Dataset entries:

[Start of Attachment]

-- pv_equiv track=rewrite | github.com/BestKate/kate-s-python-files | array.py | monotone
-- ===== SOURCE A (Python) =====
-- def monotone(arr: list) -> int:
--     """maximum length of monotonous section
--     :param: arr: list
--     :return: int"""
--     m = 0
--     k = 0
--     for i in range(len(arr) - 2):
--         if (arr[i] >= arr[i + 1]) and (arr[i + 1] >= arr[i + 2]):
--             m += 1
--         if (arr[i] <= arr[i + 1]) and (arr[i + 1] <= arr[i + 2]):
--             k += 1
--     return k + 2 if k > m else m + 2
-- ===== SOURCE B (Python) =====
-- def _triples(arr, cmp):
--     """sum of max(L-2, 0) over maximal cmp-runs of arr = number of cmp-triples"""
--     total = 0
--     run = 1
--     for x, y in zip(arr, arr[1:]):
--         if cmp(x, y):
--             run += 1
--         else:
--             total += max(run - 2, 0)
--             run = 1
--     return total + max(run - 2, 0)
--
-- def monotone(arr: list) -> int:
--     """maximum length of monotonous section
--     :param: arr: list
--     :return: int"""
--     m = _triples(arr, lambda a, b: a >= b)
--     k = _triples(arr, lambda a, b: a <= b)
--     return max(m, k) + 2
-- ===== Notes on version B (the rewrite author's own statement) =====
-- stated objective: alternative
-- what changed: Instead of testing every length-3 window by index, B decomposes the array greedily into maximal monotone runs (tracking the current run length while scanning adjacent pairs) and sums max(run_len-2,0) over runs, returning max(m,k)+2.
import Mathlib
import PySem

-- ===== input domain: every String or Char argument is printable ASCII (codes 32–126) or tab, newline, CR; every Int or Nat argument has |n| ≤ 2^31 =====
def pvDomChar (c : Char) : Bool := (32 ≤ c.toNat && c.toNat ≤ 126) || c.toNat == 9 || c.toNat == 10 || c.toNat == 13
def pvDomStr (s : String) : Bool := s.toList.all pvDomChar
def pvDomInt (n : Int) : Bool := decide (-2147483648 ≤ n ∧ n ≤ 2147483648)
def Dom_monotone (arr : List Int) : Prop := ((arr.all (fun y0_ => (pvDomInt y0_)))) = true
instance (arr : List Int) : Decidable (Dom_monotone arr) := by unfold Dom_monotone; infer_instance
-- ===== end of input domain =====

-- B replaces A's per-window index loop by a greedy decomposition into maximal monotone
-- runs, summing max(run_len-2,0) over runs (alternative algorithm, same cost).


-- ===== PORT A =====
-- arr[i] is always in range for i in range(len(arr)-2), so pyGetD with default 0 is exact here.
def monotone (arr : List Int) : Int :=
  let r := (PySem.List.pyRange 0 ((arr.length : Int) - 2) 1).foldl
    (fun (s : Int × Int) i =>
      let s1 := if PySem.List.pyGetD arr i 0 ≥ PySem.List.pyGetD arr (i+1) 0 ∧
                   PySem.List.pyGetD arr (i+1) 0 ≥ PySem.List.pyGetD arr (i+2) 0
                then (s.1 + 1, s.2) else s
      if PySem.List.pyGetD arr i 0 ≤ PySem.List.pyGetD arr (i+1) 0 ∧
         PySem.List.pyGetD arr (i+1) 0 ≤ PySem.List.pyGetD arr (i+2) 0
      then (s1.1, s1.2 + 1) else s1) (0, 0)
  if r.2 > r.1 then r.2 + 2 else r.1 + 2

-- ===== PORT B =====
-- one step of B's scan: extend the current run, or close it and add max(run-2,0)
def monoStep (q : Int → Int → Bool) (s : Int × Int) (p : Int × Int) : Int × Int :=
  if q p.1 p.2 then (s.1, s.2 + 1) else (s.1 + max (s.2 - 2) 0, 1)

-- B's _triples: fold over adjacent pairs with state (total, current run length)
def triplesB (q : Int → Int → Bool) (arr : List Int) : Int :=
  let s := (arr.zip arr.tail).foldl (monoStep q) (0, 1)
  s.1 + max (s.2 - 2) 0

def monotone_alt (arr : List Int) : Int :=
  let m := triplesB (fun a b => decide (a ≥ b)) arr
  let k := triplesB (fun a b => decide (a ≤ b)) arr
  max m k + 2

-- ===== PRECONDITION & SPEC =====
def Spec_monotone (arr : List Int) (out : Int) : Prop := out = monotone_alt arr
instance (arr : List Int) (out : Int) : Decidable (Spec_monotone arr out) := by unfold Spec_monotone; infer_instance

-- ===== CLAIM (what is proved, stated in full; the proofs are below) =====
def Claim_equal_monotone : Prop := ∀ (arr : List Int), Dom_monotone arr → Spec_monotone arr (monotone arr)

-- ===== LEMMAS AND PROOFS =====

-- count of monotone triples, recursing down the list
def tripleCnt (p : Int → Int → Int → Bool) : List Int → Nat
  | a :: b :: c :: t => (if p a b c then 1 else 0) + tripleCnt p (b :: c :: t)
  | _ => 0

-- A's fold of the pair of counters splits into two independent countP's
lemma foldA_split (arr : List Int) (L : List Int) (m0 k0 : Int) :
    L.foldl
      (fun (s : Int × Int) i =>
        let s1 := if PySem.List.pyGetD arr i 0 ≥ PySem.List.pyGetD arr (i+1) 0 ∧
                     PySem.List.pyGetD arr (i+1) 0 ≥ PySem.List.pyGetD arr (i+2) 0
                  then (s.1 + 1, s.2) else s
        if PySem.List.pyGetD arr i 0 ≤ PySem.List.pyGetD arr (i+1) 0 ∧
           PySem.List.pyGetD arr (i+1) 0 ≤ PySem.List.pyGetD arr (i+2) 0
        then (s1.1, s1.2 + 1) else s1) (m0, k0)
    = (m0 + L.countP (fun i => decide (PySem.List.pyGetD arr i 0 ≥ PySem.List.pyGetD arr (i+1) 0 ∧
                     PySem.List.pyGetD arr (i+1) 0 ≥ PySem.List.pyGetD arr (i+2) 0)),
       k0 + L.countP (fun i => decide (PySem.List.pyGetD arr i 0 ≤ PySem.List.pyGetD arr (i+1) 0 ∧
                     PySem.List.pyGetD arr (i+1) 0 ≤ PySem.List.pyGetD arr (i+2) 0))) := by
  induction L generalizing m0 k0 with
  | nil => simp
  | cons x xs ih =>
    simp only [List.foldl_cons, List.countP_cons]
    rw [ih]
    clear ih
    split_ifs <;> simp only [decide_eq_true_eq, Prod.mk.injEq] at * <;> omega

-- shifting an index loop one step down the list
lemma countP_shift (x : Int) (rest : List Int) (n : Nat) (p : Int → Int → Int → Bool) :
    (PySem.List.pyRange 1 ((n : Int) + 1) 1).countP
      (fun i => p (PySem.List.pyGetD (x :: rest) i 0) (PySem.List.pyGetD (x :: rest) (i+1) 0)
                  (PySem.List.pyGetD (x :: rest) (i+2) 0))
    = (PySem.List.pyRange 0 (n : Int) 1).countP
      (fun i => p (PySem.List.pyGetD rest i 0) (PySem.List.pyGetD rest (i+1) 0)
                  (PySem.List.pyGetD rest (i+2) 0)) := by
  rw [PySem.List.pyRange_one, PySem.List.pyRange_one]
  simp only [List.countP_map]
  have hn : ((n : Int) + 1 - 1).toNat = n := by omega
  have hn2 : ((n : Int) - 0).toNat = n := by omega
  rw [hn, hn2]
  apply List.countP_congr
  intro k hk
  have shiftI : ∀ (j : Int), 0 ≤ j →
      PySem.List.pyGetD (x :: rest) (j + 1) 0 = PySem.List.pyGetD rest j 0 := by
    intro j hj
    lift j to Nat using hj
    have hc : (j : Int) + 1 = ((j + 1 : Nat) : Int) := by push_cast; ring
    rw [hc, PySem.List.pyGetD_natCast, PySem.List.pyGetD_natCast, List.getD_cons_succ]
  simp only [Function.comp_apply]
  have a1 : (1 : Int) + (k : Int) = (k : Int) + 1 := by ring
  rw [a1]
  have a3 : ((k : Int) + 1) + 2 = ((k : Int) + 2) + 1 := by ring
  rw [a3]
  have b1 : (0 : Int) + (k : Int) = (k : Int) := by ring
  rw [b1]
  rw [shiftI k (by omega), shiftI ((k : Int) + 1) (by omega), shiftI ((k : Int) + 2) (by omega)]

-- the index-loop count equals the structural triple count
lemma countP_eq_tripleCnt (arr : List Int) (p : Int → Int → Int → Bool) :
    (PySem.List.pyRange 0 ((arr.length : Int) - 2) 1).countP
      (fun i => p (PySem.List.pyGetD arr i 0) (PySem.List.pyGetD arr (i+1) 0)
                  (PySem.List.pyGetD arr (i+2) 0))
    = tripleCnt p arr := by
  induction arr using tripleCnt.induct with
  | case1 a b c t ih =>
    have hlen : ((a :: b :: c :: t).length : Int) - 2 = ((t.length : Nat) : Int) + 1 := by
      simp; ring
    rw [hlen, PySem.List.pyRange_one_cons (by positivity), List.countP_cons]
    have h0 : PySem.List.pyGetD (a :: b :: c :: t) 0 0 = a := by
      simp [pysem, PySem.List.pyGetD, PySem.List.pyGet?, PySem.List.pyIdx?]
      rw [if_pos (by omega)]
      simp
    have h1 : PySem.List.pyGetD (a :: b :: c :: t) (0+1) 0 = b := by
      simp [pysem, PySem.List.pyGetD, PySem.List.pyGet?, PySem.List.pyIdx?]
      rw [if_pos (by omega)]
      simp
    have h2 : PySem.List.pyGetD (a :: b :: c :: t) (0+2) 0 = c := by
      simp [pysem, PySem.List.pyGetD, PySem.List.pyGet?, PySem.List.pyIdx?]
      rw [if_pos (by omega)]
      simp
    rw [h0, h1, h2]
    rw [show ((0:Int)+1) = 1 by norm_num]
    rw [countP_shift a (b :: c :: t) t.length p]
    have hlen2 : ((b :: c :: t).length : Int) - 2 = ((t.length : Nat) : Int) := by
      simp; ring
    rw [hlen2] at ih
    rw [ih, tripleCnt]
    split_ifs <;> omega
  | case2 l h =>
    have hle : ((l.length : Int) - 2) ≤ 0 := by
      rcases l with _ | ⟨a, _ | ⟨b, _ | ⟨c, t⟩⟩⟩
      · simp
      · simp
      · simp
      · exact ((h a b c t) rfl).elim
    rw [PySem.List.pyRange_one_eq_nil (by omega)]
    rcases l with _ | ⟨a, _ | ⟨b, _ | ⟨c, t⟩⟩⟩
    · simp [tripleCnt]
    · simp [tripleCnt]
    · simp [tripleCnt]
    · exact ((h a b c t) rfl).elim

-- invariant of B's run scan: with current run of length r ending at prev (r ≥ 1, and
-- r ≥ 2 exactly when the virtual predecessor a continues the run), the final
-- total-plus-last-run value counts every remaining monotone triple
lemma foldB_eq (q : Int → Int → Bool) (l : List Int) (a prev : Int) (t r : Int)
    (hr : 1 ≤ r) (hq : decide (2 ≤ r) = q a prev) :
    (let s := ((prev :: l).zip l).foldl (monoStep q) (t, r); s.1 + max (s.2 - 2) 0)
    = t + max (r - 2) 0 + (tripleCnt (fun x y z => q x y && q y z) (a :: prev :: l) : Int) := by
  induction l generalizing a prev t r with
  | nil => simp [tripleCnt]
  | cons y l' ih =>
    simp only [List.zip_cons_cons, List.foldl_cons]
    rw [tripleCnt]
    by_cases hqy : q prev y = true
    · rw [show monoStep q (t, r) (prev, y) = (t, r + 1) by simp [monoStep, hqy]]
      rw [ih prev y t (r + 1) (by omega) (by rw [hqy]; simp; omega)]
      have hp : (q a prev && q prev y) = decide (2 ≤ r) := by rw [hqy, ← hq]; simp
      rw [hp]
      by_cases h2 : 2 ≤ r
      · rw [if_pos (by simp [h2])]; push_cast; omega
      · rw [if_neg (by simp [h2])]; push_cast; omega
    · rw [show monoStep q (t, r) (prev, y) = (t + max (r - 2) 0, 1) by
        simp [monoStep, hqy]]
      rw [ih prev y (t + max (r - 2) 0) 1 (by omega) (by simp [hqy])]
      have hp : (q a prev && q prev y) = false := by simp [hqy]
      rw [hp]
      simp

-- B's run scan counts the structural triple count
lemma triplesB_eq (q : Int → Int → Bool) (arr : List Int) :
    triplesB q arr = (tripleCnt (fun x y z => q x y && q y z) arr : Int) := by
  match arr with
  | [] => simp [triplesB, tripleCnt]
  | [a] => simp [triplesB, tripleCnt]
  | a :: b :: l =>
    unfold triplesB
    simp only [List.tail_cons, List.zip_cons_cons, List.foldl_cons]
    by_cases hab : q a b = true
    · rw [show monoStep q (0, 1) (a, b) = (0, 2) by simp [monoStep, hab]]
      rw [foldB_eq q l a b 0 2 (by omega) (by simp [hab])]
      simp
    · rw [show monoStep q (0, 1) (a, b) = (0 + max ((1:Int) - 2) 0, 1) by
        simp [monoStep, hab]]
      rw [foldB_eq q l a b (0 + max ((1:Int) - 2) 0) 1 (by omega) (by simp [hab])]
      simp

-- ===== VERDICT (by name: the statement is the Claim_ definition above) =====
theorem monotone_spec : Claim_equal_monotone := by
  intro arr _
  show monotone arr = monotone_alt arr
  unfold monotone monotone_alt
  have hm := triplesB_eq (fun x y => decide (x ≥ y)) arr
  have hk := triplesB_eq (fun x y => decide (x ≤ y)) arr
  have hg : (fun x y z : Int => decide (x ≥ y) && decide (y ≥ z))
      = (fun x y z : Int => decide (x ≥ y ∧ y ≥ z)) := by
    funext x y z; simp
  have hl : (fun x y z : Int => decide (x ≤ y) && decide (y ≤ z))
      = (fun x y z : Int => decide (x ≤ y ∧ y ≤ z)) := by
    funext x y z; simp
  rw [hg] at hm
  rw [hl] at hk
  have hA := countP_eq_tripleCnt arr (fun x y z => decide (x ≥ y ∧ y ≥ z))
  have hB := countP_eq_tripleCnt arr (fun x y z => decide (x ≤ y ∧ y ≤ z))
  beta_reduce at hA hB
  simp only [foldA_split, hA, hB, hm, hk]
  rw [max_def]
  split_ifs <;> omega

[End of Attachment]
[Start of Attachment]

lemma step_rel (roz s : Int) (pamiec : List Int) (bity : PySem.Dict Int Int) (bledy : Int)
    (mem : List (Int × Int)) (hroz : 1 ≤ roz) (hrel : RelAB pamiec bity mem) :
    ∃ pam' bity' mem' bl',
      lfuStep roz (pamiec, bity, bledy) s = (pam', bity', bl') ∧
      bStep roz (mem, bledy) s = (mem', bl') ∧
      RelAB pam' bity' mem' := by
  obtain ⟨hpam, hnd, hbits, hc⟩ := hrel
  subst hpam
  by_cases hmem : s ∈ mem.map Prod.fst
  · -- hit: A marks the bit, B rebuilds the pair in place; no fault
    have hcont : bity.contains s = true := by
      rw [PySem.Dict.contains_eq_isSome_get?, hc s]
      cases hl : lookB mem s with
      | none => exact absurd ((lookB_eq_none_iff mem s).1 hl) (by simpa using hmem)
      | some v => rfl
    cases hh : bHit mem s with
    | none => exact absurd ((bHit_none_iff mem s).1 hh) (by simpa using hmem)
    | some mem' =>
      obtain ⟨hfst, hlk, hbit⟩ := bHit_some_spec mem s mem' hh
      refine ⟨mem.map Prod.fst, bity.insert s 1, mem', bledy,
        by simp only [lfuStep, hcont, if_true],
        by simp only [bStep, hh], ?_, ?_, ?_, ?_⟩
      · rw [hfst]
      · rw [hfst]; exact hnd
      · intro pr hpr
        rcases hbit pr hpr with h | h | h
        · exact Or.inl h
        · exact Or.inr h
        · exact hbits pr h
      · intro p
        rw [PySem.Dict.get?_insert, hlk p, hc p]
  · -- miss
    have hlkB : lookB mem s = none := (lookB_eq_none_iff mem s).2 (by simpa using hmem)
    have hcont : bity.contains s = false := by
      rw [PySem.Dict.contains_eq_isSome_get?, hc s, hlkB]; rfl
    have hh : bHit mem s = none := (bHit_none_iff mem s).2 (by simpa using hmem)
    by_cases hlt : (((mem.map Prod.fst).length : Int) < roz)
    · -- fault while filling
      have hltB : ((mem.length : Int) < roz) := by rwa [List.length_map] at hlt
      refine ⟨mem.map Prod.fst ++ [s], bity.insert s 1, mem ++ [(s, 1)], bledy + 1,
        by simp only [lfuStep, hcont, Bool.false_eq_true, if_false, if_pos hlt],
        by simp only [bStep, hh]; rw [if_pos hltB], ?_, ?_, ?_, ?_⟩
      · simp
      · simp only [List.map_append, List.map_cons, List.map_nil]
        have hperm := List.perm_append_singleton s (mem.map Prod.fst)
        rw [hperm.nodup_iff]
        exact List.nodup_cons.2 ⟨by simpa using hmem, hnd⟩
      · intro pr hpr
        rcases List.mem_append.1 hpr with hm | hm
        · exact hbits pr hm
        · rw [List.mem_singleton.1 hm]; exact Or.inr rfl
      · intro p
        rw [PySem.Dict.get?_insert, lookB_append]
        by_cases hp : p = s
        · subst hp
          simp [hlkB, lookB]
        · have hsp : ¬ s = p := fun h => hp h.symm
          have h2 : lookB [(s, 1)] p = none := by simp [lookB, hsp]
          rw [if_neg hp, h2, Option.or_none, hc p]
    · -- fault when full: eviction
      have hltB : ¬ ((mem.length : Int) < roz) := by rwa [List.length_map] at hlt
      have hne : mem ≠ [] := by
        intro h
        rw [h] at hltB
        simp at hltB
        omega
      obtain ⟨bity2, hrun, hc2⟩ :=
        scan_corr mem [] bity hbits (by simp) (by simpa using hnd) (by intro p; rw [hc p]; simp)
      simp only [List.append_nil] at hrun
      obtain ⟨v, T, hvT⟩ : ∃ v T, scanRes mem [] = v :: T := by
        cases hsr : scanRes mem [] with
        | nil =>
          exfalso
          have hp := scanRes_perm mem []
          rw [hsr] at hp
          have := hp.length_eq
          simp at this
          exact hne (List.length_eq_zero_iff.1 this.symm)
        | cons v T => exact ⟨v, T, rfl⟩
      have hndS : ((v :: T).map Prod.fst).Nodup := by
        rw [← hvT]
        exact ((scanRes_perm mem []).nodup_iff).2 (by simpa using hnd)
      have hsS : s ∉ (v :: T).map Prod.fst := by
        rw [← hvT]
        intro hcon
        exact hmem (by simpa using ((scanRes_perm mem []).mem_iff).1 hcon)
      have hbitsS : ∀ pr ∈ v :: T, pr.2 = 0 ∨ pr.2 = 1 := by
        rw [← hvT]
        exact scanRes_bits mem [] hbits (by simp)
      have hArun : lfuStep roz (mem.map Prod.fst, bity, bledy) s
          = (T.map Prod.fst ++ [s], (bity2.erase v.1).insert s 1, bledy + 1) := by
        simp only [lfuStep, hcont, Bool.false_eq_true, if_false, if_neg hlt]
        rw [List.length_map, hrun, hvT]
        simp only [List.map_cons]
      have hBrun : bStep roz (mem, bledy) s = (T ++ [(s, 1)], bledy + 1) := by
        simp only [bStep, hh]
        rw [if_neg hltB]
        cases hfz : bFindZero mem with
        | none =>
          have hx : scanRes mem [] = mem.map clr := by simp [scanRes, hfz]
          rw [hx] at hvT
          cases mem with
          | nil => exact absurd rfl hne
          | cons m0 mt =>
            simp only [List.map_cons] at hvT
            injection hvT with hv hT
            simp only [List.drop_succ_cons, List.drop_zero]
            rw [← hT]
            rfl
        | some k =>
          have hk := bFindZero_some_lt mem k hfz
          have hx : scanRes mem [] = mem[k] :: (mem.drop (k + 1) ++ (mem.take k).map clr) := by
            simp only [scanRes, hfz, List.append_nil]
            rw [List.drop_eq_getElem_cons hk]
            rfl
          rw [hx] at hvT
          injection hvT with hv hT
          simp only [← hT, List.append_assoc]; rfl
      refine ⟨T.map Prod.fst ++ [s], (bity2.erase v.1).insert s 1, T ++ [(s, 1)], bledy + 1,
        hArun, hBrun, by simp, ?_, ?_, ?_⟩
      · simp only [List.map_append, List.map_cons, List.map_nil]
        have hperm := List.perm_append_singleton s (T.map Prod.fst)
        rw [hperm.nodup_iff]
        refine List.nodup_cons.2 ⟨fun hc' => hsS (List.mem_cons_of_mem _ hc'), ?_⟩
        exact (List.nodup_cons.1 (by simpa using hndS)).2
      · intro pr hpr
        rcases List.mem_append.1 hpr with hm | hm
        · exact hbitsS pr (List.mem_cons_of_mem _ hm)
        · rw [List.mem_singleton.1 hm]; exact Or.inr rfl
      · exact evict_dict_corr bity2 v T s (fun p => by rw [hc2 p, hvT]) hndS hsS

[End of Attachment]

Problem
Find the word "intro" in the records, and report each line that has it.

Response to the exercise
  intro k hk
    intro j hj
  intro arr _
      · intro pr hpr
      · intro p
      · intro pr hpr
      · intro p
        intro h
        scan_corr mem [] bity hbits (by simp) (by simpa using hnd) (by intro p; rw [hc p]; simp)
        intro hcon
      · intro pr hpr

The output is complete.